-- pv_equiv track=rewrite | github.com/eatalay13/TypeScriptModelToDart | main.py | convert_to_dart_filename
-- ===== SOURCE A (Python) =====
-- def convert_to_dart_filename(file_name):
--     # Dosya adındaki "enum" kelimesi varsa kaldır. Büyük küçük harf duyarlılığı olsun
--     if "Enum" in file_name:
--         file_name = file_name.replace("Enum", "")
--
--     # Dosya adındaki ".ts" uzantısını kaldır
--     if file_name.endswith(".ts"):
--         file_name = file_name[:-3]
--
--     # Camel case'i snake case'e çevir
--     words = []
--     word = ""
--     for char in file_name:
--         if char.isupper():
--             if word:
--                 words.append(word.lower())
--             word = char
--         else:
--             word += char
--     if word:
--         words.append(word.lower())
--
--     # Kelimeleri alt çizgi ile birleştir
--     dart_file_name = "_".join(words)
--
--     return dart_file_name + ".dart"
-- ===== SOURCE B (Python) =====
-- def _snake(s):
--     # Word-at-a-time loop: each iteration peels one whole word (first char plus
--     # the following non-uppercase run) off the front, then continues on the rest.
--     parts = []
--     while s:
--         i = 1
--         while i < len(s) and not s[i].isupper():
--             i += 1
--         parts.append(s[:i].lower())
--         s = s[i:]
--     return "_".join(parts)
--
-- def convert_to_dart_filename(file_name):
--     if "Enum" in file_name:
--         file_name = file_name.replace("Enum", "")
--     if file_name.endswith(".ts"):
--         file_name = file_name[:-3]
--     return _snake(file_name) + ".dart"
-- ===== Notes on version B (the rewrite author's own statement) =====
-- stated objective: alternative
-- what changed: Replaces A's per-character fold that accumulates a current word and flushes it on each uppercase with a word-at-a-time loop that peels one whole word (head char plus the following non-uppercase run) per iteration and joins the collected words once.
import Mathlib
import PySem

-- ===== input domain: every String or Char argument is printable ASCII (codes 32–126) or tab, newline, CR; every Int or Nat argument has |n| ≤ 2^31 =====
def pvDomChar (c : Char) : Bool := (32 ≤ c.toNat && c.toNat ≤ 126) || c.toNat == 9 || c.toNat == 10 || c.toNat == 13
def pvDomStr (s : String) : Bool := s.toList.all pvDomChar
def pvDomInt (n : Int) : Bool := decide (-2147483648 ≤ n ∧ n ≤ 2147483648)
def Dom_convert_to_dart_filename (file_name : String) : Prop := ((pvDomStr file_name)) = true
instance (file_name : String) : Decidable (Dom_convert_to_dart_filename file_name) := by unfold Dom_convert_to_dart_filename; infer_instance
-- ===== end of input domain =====

-- B peels one whole word per iteration (head char plus the following non-uppercase run) into a
-- list joined once, instead of A's per-character fold that flushes a current word on uppercase.


-- ===== PORT A =====
-- loop body of A: state = (words so far, current word)
def pvStepA (p : List (List Char) × List Char) (c : Char) : List (List Char) × List Char :=
  if PySem.Chars.isupper c then
    (if p.2 ≠ [] then p.1 ++ [PySem.Chars.lower p.2] else p.1, [c])
  else (p.1, p.2 ++ [c])

def convert_to_dart_filename (file_name : String) : String :=
  let s0 := file_name.toList
  let s1 := if PySem.Chars.isIn "Enum".toList s0 then PySem.Chars.replace s0 "Enum".toList [] else s0
  let s2 := if PySem.Chars.endswith s1 ".ts".toList then PySem.Chars.slice s1 none (some (-3)) else s1
  let st := s2.foldl pvStepA ([], [])
  let words := if st.2 ≠ [] then st.1 ++ [PySem.Chars.lower st.2] else st.1
  String.ofList (PySem.Chars.join "_".toList words ++ ".dart".toList)

-- ===== PORT B =====
-- B's _snake while-loop: each round removes one word (head char + following non-uppercase run)
-- from the front of s and appends its lowercase to parts.
def pvSnakeLoop (s : List Char) (parts : List (List Char)) : List (List Char) :=
  match s with
  | [] => parts
  | c :: rest =>
    pvSnakeLoop (rest.dropWhile (fun x => !PySem.Chars.isupper x))
      (parts ++ [PySem.Chars.lower (c :: rest.takeWhile (fun x => !PySem.Chars.isupper x))])
termination_by s.length
decreasing_by
  exact Nat.lt_succ_of_le (List.length_dropWhile_le _ _)

def convert_to_dart_filename_alt (file_name : String) : String :=
  let n0 := file_name.toList
  let n1 := if PySem.Chars.isIn "Enum".toList n0 then PySem.Chars.replace n0 "Enum".toList [] else n0
  let n2 := if PySem.Chars.endswith n1 ".ts".toList then PySem.Chars.slice n1 none (some (-3)) else n1
  String.ofList (PySem.Chars.join "_".toList (pvSnakeLoop n2 []) ++ ".dart".toList)

-- ===== PRECONDITION & SPEC =====
def Spec_convert_to_dart_filename (file_name : String) (out : String) : Prop := out = convert_to_dart_filename_alt file_name
instance (file_name : String) (out : String) : Decidable (Spec_convert_to_dart_filename file_name out) := by unfold Spec_convert_to_dart_filename; infer_instance

-- ===== CLAIM (what is proved, stated in full; the proofs are below) =====
def Claim_equal_convert_to_dart_filename : Prop := ∀ (file_name : String), Dom_convert_to_dart_filename file_name → Spec_convert_to_dart_filename file_name (convert_to_dart_filename file_name)

-- ===== LEMMAS AND PROOFS =====

-- A's final flush of the pending word
def pvFlushA (p : List (List Char) × List Char) : List (List Char) :=
  if p.2 ≠ [] then p.1 ++ [PySem.Chars.lower p.2] else p.1

theorem pvSnakeLoop_nil (parts : List (List Char)) : pvSnakeLoop [] parts = parts := by
  rw [pvSnakeLoop.eq_def]

theorem pvSnakeLoop_cons (c : Char) (rest : List Char) (parts : List (List Char)) :
    pvSnakeLoop (c :: rest) parts =
      pvSnakeLoop (rest.dropWhile (fun x => !PySem.Chars.isupper x))
        (parts ++ [PySem.Chars.lower (c :: rest.takeWhile (fun x => !PySem.Chars.isupper x))]) := by
  rw [pvSnakeLoop.eq_def]

-- the first element surviving dropWhile fails the predicate
theorem pv_dropWhile_head {p : Char → Bool} : ∀ (l : List Char) (u : Char) (d' : List Char),
    List.dropWhile p l = u :: d' → p u = false := by
  intro l
  induction l with
  | nil => intro u d' h; simp at h
  | cons a t ih =>
    intro u d' h
    by_cases hp : p a = true
    · rw [List.dropWhile_cons_of_pos hp] at h
      exact ih u d' h
    · rw [List.dropWhile_cons_of_neg hp] at h
      cases h
      simpa using hp

-- folding A's step over a run of non-uppercase chars only extends the current word
theorem pv_foldA_noUpper (t : List Char) : ∀ (ws : List (List Char)) (w : List Char),
    (∀ c ∈ t, PySem.Chars.isupper c = false) →
    t.foldl pvStepA (ws, w) = (ws, w ++ t) := by
  induction t with
  | nil => intro ws w _; simp
  | cons c t' ih =>
    intro ws w h
    have hc : PySem.Chars.isupper c = false := h c (by simp)
    simp only [List.foldl_cons, pvStepA, hc, Bool.false_eq_true, if_false]
    rw [ih ws (w ++ [c]) (fun x hx => h x (by simp [hx]))]
    simp

-- the invariant: A's fold-then-flush from a nonempty pending word equals B's word-peeling loop
theorem pv_main : ∀ (n : Nat) (l : List Char), l.length ≤ n →
    ∀ (ws : List (List Char)) (w : List Char), w ≠ [] →
    pvFlushA (l.foldl pvStepA (ws, w)) =
      pvSnakeLoop (l.dropWhile (fun x => !PySem.Chars.isupper x))
        (ws ++ [PySem.Chars.lower (w ++ l.takeWhile (fun x => !PySem.Chars.isupper x))]) := by
  intro n
  induction n with
  | zero =>
    intro l hl ws w hw
    have : l = [] := List.length_eq_zero_iff.1 (Nat.le_zero.1 hl)
    subst this
    simp [pvFlushA, pvSnakeLoop_nil, hw]
  | succ n ih =>
    intro l hl ws w hw
    have hsplit : l.takeWhile (fun x => !PySem.Chars.isupper x) ++
        l.dropWhile (fun x => !PySem.Chars.isupper x) = l := List.takeWhile_append_dropWhile
    have ht : ∀ c ∈ l.takeWhile (fun x => !PySem.Chars.isupper x),
        PySem.Chars.isupper c = false := by
      intro c hc
      have := List.mem_takeWhile_imp hc
      simpa using this
    conv_lhs => rw [← hsplit]
    rw [List.foldl_append, pv_foldA_noUpper _ ws w ht]
    cases hd : l.dropWhile (fun x => !PySem.Chars.isupper x) with
    | nil =>
      simp [pvFlushA, pvSnakeLoop_nil, hw]
    | cons u d' =>
      have hu : PySem.Chars.isupper u = true := by
        have := pv_dropWhile_head l u d' hd
        simpa using this
      have hwt : w ++ l.takeWhile (fun x => !PySem.Chars.isupper x) ≠ [] := by
        simp [hw]
      have hstep : pvStepA (ws, w ++ l.takeWhile (fun x => !PySem.Chars.isupper x)) u =
          (ws ++ [PySem.Chars.lower (w ++ l.takeWhile (fun x => !PySem.Chars.isupper x))], [u]) := by
        simp [pvStepA, hu, hwt]
      have hlen : d'.length ≤ n := by
        have h1 : (u :: d').length ≤ l.length := by
          rw [← hd]; exact List.length_dropWhile_le _ _
        simp only [List.length_cons] at h1
        omega
      rw [List.foldl_cons, hstep,
          ih d' hlen _ [u] (by simp),
          pvSnakeLoop_cons]
      simp [List.append_assoc]

-- ===== VERDICT (by name: the statement is the Claim_ definition above) =====
theorem convert_to_dart_filename_spec : Claim_equal_convert_to_dart_filename := by
  intro file_name _
  unfold Spec_convert_to_dart_filename convert_to_dart_filename convert_to_dart_filename_alt
  simp only
  congr 1
  congr 1
  set l := (if PySem.Chars.endswith
      (if PySem.Chars.isIn "Enum".toList file_name.toList
       then PySem.Chars.replace file_name.toList "Enum".toList [] else file_name.toList)
      ".ts".toList
   then PySem.Chars.slice
      (if PySem.Chars.isIn "Enum".toList file_name.toList
       then PySem.Chars.replace file_name.toList "Enum".toList [] else file_name.toList)
      none (some (-3))
   else (if PySem.Chars.isIn "Enum".toList file_name.toList
         then PySem.Chars.replace file_name.toList "Enum".toList [] else file_name.toList)) with hl
  clear hl
  congr 1
  cases l with
  | nil => simp [pvSnakeLoop_nil]
  | cons c rest =>
    have hstep : pvStepA ([], []) c = ([], [c]) := by
      by_cases hu : PySem.Chars.isupper c = true <;> simp [pvStepA, hu]
    show pvFlushA ((c :: rest).foldl pvStepA ([], [])) = pvSnakeLoop (c :: rest) []
    rw [List.foldl_cons, hstep,
        pv_main rest.length rest le_rfl [] [c] (by simp),
        pvSnakeLoop_cons]
    rfl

===

[How to complete this task]: Scan the entries and show every line in which the word "unfold" is found.

[Exercise result]:
instance (file_name : String) : Decidable (Dom_convert_to_dart_filename file_name) := by unfold Dom_convert_to_dart_filename; infer_instance
instance (file_name : String) (out : String) : Decidable (Spec_convert_to_dart_filename file_name out) := by unfold Spec_convert_to_dart_filename; infer_instance
  unfold Spec_convert_to_dart_filename convert_to_dart_filename convert_to_dart_filename_alt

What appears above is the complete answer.